The list of extras is short but content-heavy. Frederic Bonnard's inner liner notes reprinted from Sight and Sound encapsulize the context of the production with great clarity. Critic Peter Cowie provides a terrific feature commentary that discusses at length issues around the film and Bresson. He profiles author Georges Bernanos, and makes many comparisons between book and film. We learn a lot about Bresson's unique casting instincts. Many of his most impressive actors, such as the Countess (Marie-Monique Arkell) and the Priest of Torcy (Andre Guibert) never made another film. The unhappy doctor was in Henri-George Clouzot's Le Corbeau, and later played another doctor in the Italian I Vampiri. The Count's mistress Mrs. Louise was played by Nicole Maurey, probably best known for her role in The Day of the Triffids. The housekeeper/mistress at the end, Yvette (Jeanne) Étiévant, had a small but effective part in George Franju's Eyes Without a Face.

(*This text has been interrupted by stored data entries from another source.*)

-- pv_equiv track=rewrite | github.com/danielhamelberg/colly | colly.py | find_min_truncation_length
-- ===== SOURCE A (Python) =====
-- from typing import List, Optional, Set, Tuple
--
-- def truncate_string(s: str, max_length: int) -> str:
--     """Truncate a string to a maximum length without adding any suffix."""
--     return s[:max_length] if len(s) > max_length else s
--
-- def find_min_truncation_length(words: Set[str], max_length: int) -> Optional[int]:
--     """Find the minimal truncation length X to avoid new duplicates."""
--     if not words:
--         return None
--     min_possible_length = 1
--     max_possible_length = min(max(len(word) for word in words), max_length)
--     for X in range(min_possible_length, max_possible_length + 1):
--         truncated_words = {truncate_string(word, X) for word in words}
--         if len(truncated_words) == len(words):
--             return X
--     return None
-- ===== SOURCE B (Python) =====
-- def find_min_truncation_length(words, max_length):
--     """Least X in [1, min(max word length, max_length)] whose truncations stay
--     distinct, found by binary search (the no-collision predicate is monotone in X)."""
--     if not words:
--         return None
--     hi = min(max(len(w) for w in words), max_length)
--     if hi < 1:
--         return None
--
--     def distinct(x):
--         seen = set()
--         for w in words:
--             t = w[:x]
--             if t in seen:
--                 return False
--             seen.add(t)
--         return True
--
--     if not distinct(hi):
--         return None
--     lo = 1
--     while lo < hi:
--         mid = (lo + hi) // 2
--         if distinct(mid):
--             hi = mid
--         else:
--             lo = mid + 1
--     return lo
-- ===== Notes on version B (the rewrite author's own statement) =====
-- stated objective: alternative
-- what changed: Replaces A's linear scan over every candidate length X (rebuilding the full truncation set at each X) with a binary search over X exploiting the monotonicity of the 'all truncations distinct' predicate, each probe using an early-exit duplicate check; intended as faster (O(n*L*log L) vs O(n*L^2) probes) but a timing run could not confirm it consistently, so no speed is claimed.
import Mathlib
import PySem

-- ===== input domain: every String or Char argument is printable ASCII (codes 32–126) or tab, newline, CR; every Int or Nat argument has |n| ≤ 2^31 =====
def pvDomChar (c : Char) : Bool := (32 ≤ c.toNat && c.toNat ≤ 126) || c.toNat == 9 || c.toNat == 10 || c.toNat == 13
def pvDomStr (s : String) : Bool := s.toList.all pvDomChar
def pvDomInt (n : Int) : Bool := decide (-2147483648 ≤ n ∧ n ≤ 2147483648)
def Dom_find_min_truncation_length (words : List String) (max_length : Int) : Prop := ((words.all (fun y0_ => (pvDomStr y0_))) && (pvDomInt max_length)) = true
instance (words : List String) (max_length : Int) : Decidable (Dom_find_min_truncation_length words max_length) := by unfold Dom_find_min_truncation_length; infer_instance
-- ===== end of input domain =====

-- B replaces A's linear scan over truncation lengths by a binary search over the
-- monotone no-collision predicate (equal return values proved below).

-- ===== PORT A =====
def truncate_string (s : String) (max_length : Int) : String :=
  if PySem.Str.len s > max_length then PySem.Str.slice s none (some max_length) else s

-- the 'for X in range(...)' loop with its early return
def fmtlA_scan (words : List String) : List Int → Option Int
  | [] => none
  | X :: rest =>
    if PySem.Set.len (PySem.Set.ofList (words.map (fun w => truncate_string w X))) = (words.length : Int)
    then some X
    else fmtlA_scan words rest

def find_min_truncation_length (words : List String) (max_length : Int) : Option Int :=
  if words = [] then none
  else
    match PySem.List.max? (words.map PySem.Str.len) (fun x => x) with
    | none => none   -- unreachable: words ≠ []
    | some m =>
      let max_possible_length := min m max_length
      fmtlA_scan words (PySem.List.pyRange 1 (max_possible_length + 1))

-- ===== PORT B =====
-- the 'for w in words' loop of distinct(x), with its early 'return False'
def fmtlB_go (x : Int) (seen : PySem.Set String) : List String → Bool
  | [] => true
  | w :: rest =>
    let t := PySem.Str.slice w none (some x)
    if seen.contains t then false else fmtlB_go x (seen.add t) rest

def fmtlB_distinct (words : List String) (x : Int) : Bool :=
  fmtlB_go x PySem.Set.empty words

-- the 'while lo < hi' binary-search loop
def fmtlB_bs (words : List String) (lo hi : Int) : Int :=
  if _h : lo < hi then
    let mid := PySem.Int.floordiv (lo + hi) 2
    if fmtlB_distinct words mid then fmtlB_bs words lo mid
    else fmtlB_bs words (mid + 1) hi
  else lo
termination_by (hi - lo).toNat
decreasing_by
  · have _h1 : lo ≤ PySem.Int.floordiv (lo + hi) 2 :=
      (PySem.Int.le_floordiv_iff_mul_le (by norm_num)).mpr (by omega)
    have _h2 : PySem.Int.floordiv (lo + hi) 2 < hi :=
      (PySem.Int.floordiv_lt_iff_lt_mul (by norm_num)).mpr (by omega)
    omega
  · have _h1 : lo ≤ PySem.Int.floordiv (lo + hi) 2 :=
      (PySem.Int.le_floordiv_iff_mul_le (by norm_num)).mpr (by omega)
    have _h2 : PySem.Int.floordiv (lo + hi) 2 < hi :=
      (PySem.Int.floordiv_lt_iff_lt_mul (by norm_num)).mpr (by omega)
    omega

def find_min_truncation_length_alt (words : List String) (max_length : Int) : Option Int :=
  if words = [] then none
  else
    match PySem.List.max? (words.map PySem.Str.len) (fun x => x) with
    | none => none   -- unreachable: words ≠ []
    | some m =>
      let hi := min m max_length
      if hi < 1 then none
      else if fmtlB_distinct words hi then some (fmtlB_bs words 1 hi)
      else none

-- ===== PRECONDITION & SPEC =====
def Spec_find_min_truncation_length (words : List String) (max_length : Int) (out : Option Int) : Prop := out = find_min_truncation_length_alt words max_length
instance (words : List String) (max_length : Int) (out : Option Int) : Decidable (Spec_find_min_truncation_length words max_length out) := by unfold Spec_find_min_truncation_length; infer_instance

-- ===== CLAIM (what is proved, stated in full; the proofs are below) =====
def Claim_equal_find_min_truncation_length : Prop := ∀ (words : List String) (max_length : Int), Dom_find_min_truncation_length words max_length → Spec_find_min_truncation_length words max_length (find_min_truncation_length words max_length)

-- ===== LEMMAS AND PROOFS =====

-- truncation to X, the common core of both programs
def fmtlTrunc (X : Int) (w : String) : String := PySem.Str.slice w none (some X)

-- 'all truncations to X are pairwise distinct'
def fmtlP (words : List String) (X : Int) : Prop := (words.map (fmtlTrunc X)).Nodup

lemma fmtlTrunc_toList (X : Int) (w : String) (h0 : 0 ≤ X) :
    (fmtlTrunc X w).toList = w.toList.take X.toNat := by
  simp [fmtlTrunc, PySem.Str.toList_slice, PySem.List.slice_to _ h0]

lemma truncate_string_eq (X : Int) (w : String) : truncate_string w X = fmtlTrunc X w := by
  unfold truncate_string fmtlTrunc
  split_ifs with h
  · rfl
  · have hl : (w.toList.length : Int) ≤ X := by
      have := PySem.Str.len_eq w
      omega
    have h0 : 0 ≤ X := le_trans (by positivity) hl
    show w = fmtlTrunc X w
    rw [← String.toList_inj, fmtlTrunc_toList X w h0]
    exact (List.take_of_length_le (by omega)).symm

lemma fmtlTrunc_trunc (X Y : Int) (w : String) (h0 : 0 ≤ X) (hXY : X ≤ Y) :
    fmtlTrunc X (fmtlTrunc Y w) = fmtlTrunc X w := by
  rw [← String.toList_inj, fmtlTrunc_toList X _ h0, fmtlTrunc_toList X w h0,
    fmtlTrunc_toList Y w (le_trans h0 hXY), List.take_take]
  congr 1
  omega

lemma fmtlP_mono (words : List String) {X Y : Int} (h0 : 0 ≤ X) (hXY : X ≤ Y)
    (hP : fmtlP words X) : fmtlP words Y := by
  have hmap : words.map (fmtlTrunc X) = (words.map (fmtlTrunc Y)).map (fmtlTrunc X) := by
    rw [List.map_map]
    exact List.map_congr_left (fun w _ => (fmtlTrunc_trunc X Y w h0 hXY).symm)
  rw [fmtlP, hmap] at hP
  exact hP.of_map _

-- the size of set(l) equals len(l) exactly when l has no duplicates
lemma fmtl_ofList_length_iff {α : Type} [BEq α] [LawfulBEq α] [DecidableEq α] (l : List α) :
    (PySem.Set.ofList l).length = l.length ↔ l.Nodup := by
  constructor
  · intro h
    have hfin : (PySem.Set.ofList l).toFinset = l.toFinset := by
      ext x
      simp [List.mem_toFinset, PySem.Set.mem_ofList]
    have c1 : (PySem.Set.ofList l).toFinset.card = (PySem.Set.ofList l).length :=
      List.toFinset_card_of_nodup (PySem.Set.nodup_ofList l)
    have c2 : l.toFinset.card = l.dedup.length := List.card_toFinset l
    have hlen : l.dedup.length = l.length := by rw [← c2, ← hfin, c1, h]
    exact List.dedup_eq_self.mp ((List.dedup_sublist l).eq_of_length hlen)
  · intro h
    rw [PySem.Set.ofList_eq_self_of_nodup l h]

-- A's loop condition equals the distinctness predicate
lemma fmtl_condA_iff (words : List String) (X : Int) :
    PySem.Set.len (PySem.Set.ofList (words.map (fun w => truncate_string w X))) = (words.length : Int)
      ↔ fmtlP words X := by
  have hmap : words.map (fun w => truncate_string w X) = words.map (fmtlTrunc X) :=
    List.map_congr_left (fun w _ => truncate_string_eq X w)
  rw [PySem.Set.len, hmap, fmtlP, Int.natCast_inj]
  rw [show words.length = (words.map (fmtlTrunc X)).length from (List.length_map ..).symm]
  exact fmtl_ofList_length_iff _

-- B's early-exit scan computes the distinctness predicate
lemma fmtlB_go_iff (x : Int) (ws : List String) (seen : PySem.Set String) :
    fmtlB_go x seen ws = true ↔
      ((ws.map (fmtlTrunc x)).Nodup ∧ ∀ w ∈ ws, fmtlTrunc x w ∉ seen) := by
  induction ws generalizing seen with
  | nil => simp [fmtlB_go]
  | cons w ws ih =>
    show (if seen.contains (fmtlTrunc x w) then false else fmtlB_go x (seen.add (fmtlTrunc x w)) ws) = true ↔ _
    by_cases hc : fmtlTrunc x w ∈ seen
    · rw [if_pos ((PySem.Set.contains_iff seen _).mpr hc)]
      simp only [Bool.false_eq_true, false_iff, not_and]
      intro _ hall
      exact hall w (List.mem_cons_self ..) hc
    · rw [if_neg (fun h => hc ((PySem.Set.contains_iff seen _).mp h)), ih]
      simp only [List.map_cons, List.nodup_cons, PySem.Set.mem_add, List.mem_cons, List.mem_map]
      aesop

lemma fmtlB_distinct_iff (words : List String) (x : Int) :
    fmtlB_distinct words x = true ↔ fmtlP words x := by
  rw [fmtlB_distinct, fmtlB_go_iff, fmtlP]
  simp [PySem.Set.empty]

-- A's scan returns none when no candidate works
lemma fmtlA_scan_none (words : List String) (L : List Int)
    (h : ∀ X ∈ L, ¬ fmtlP words X) : fmtlA_scan words L = none := by
  induction L with
  | nil => rfl
  | cons X rest ih =>
    rw [fmtlA_scan, if_neg (fun hc => h X (List.mem_cons_self ..) ((fmtl_condA_iff words X).mp hc))]
    exact ih (fun Y hY => h Y (List.mem_cons_of_mem _ hY))

-- A's scan returns the least satisfying candidate
lemma fmtlA_scan_some (words : List String) (k : Int) (hPk : fmtlP words k)
    (hmin : ∀ X, 1 ≤ X → X < k → ¬ fmtlP words X) :
    ∀ (n : Nat) (a b : Int), (k - a).toNat ≤ n → 1 ≤ a → a ≤ k → k < b →
      fmtlA_scan words (PySem.List.pyRange a b) = some k := by
  intro n
  induction n with
  | zero =>
    intro a b hle h1 h2 h3
    have hak : a = k := by omega
    rw [PySem.List.pyRange_one_cons (by omega), fmtlA_scan,
      if_pos ((fmtl_condA_iff words a).mpr (hak ▸ hPk)), hak]
  | succ n ih =>
    intro a b hle h1 h2 h3
    by_cases hak : a = k
    · rw [PySem.List.pyRange_one_cons (by omega), fmtlA_scan,
        if_pos ((fmtl_condA_iff words a).mpr (hak ▸ hPk)), hak]
    · rw [PySem.List.pyRange_one_cons (by omega), fmtlA_scan,
        if_neg (fun hc => hmin a h1 (by omega) ((fmtl_condA_iff words a).mp hc))]
      exact ih (a + 1) b (by omega) (by omega) (by omega) h3

-- B's binary search returns the least satisfying candidate
lemma fmtlB_bs_eq (words : List String) (k : Int) (hPk : fmtlP words k)
    (hmin : ∀ X, 1 ≤ X → X < k → ¬ fmtlP words X) :
    ∀ (n : Nat) (lo hi : Int), (hi - lo).toNat ≤ n → 1 ≤ lo → lo ≤ k → k ≤ hi →
      fmtlB_bs words lo hi = k := by
  intro n
  induction n with
  | zero =>
    intro lo hi hle h1 h2 h3
    rw [fmtlB_bs, dif_neg (by omega : ¬ lo < hi)]
    omega
  | succ n ih =>
    intro lo hi hle h1 h2 h3
    by_cases hlh : lo < hi
    · rw [fmtlB_bs, dif_pos hlh]
      have hmlo : lo ≤ PySem.Int.floordiv (lo + hi) 2 :=
        (PySem.Int.le_floordiv_iff_mul_le (by norm_num)).mpr (by omega)
      have hmhi : PySem.Int.floordiv (lo + hi) 2 < hi :=
        (PySem.Int.floordiv_lt_iff_lt_mul (by norm_num)).mpr (by omega)
      set mid := PySem.Int.floordiv (lo + hi) 2 with hmid
      by_cases hd : fmtlB_distinct words mid
      · rw [if_pos hd]
        have hkm : k ≤ mid := by
          by_contra hkm
          exact hmin mid (by omega) (by omega) ((fmtlB_distinct_iff words mid).mp hd)
        exact ih lo mid (by omega) h1 h2 hkm
      · rw [if_neg hd]
        have hmk : mid < k := by
          by_contra hmk
          exact hd ((fmtlB_distinct_iff words mid).mpr
            (fmtlP_mono words (by omega) (by omega : k ≤ mid) hPk))
        exact ih (mid + 1) hi (by omega) (by omega) (by omega) h3
    · rw [fmtlB_bs, dif_neg hlh]
      omega

-- ===== VERDICT (by name: the statement is the Claim_ definition above) =====
theorem find_min_truncation_length_spec : Claim_equal_find_min_truncation_length := by
  intro words max_length _dom
  unfold Spec_find_min_truncation_length
  unfold find_min_truncation_length find_min_truncation_length_alt
  by_cases hnil : words = []
  · simp [hnil]
  · simp only [if_neg hnil]
    cases hmax : PySem.List.max? (words.map PySem.Str.len) (fun x => x) with
    | none => rfl
    | some m =>
      dsimp only
      set hi := min m max_length with hhi
      by_cases hlt : hi < 1
      · rw [PySem.List.pyRange_one_eq_nil (by omega)]
        simp [fmtlA_scan, hlt]
      · rw [not_lt] at hlt
        rw [if_neg (by omega)]
        by_cases hok : fmtlB_distinct words hi
        · have hPhi : fmtlP words hi := (fmtlB_distinct_iff words hi).mp hok
          have hex : ∃ n : Nat, fmtlP words ((n : Int) + 1) := by
            refine ⟨(hi - 1).toNat, ?_⟩
            have : ((hi - 1).toNat : Int) + 1 = hi := by omega
            rw [this]; exact hPhi
          classical
          set N := Nat.find hex with hN
          set k : Int := (N : Int) + 1 with hk
          have hPk : fmtlP words k := Nat.find_spec hex
          have hkle : k ≤ hi := by
            have := Nat.find_min' hex (m := (hi - 1).toNat) (by
              have : ((hi - 1).toNat : Int) + 1 = hi := by omega
              rw [this]; exact hPhi)
            omega
          have hmin : ∀ X, 1 ≤ X → X < k → ¬ fmtlP words X := by
            intro X h1 hXk hPX
            have hn : (X - 1).toNat < N := by omega
            have := Nat.find_min hex hn
            have hfix : (((X - 1).toNat : Int)) + 1 = X := by omega
            rw [hfix] at this
            exact this hPX
          rw [if_pos hok]
          rw [fmtlA_scan_some words k hPk hmin (k - 1).toNat 1 (hi + 1) (by omega) (by omega) (by omega) (by omega)]
          rw [fmtlB_bs_eq words k hPk hmin (hi - 1).toNat 1 hi (by omega) (by omega) (by omega) hkle]
        · rw [if_neg hok]
          apply fmtlA_scan_none
          intro X hX hPX
          rw [PySem.List.mem_pyRange_one] at hX
          exact hok ((fmtlB_distinct_iff words hi).mpr
            (fmtlP_mono words (by omega) (by omega : X ≤ hi) hPX))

The original French trailer is a mystery unto itself, making the film look like a standard drama. Diary of a Country Priest is anything but.

One more odd observation: The soulful Claude Leydu is surely the most miraculous casting of all. When he's at his most distraught, with his eyes bulging and his hair sticking up, Laydu's priest often bears more than a passing resemblance to Jack Nance in Eraserhead.


On a scale of Excellent, Good, Fair, and Poor, Diary of a Country Priest rates:
Movie: Excellent
Video: Excellent
Sound: Excellent
Supplements: Commentary, essay, original trailer
Packaging: Keep case
Reviewed: January 27, 2004


Footnote:

1. Alfred Hitchcock's I Confess has some remarkable scenes and impressive acting, but it becomes terribly trite when priest Montgomery Clift's plight is compared to that of Christ.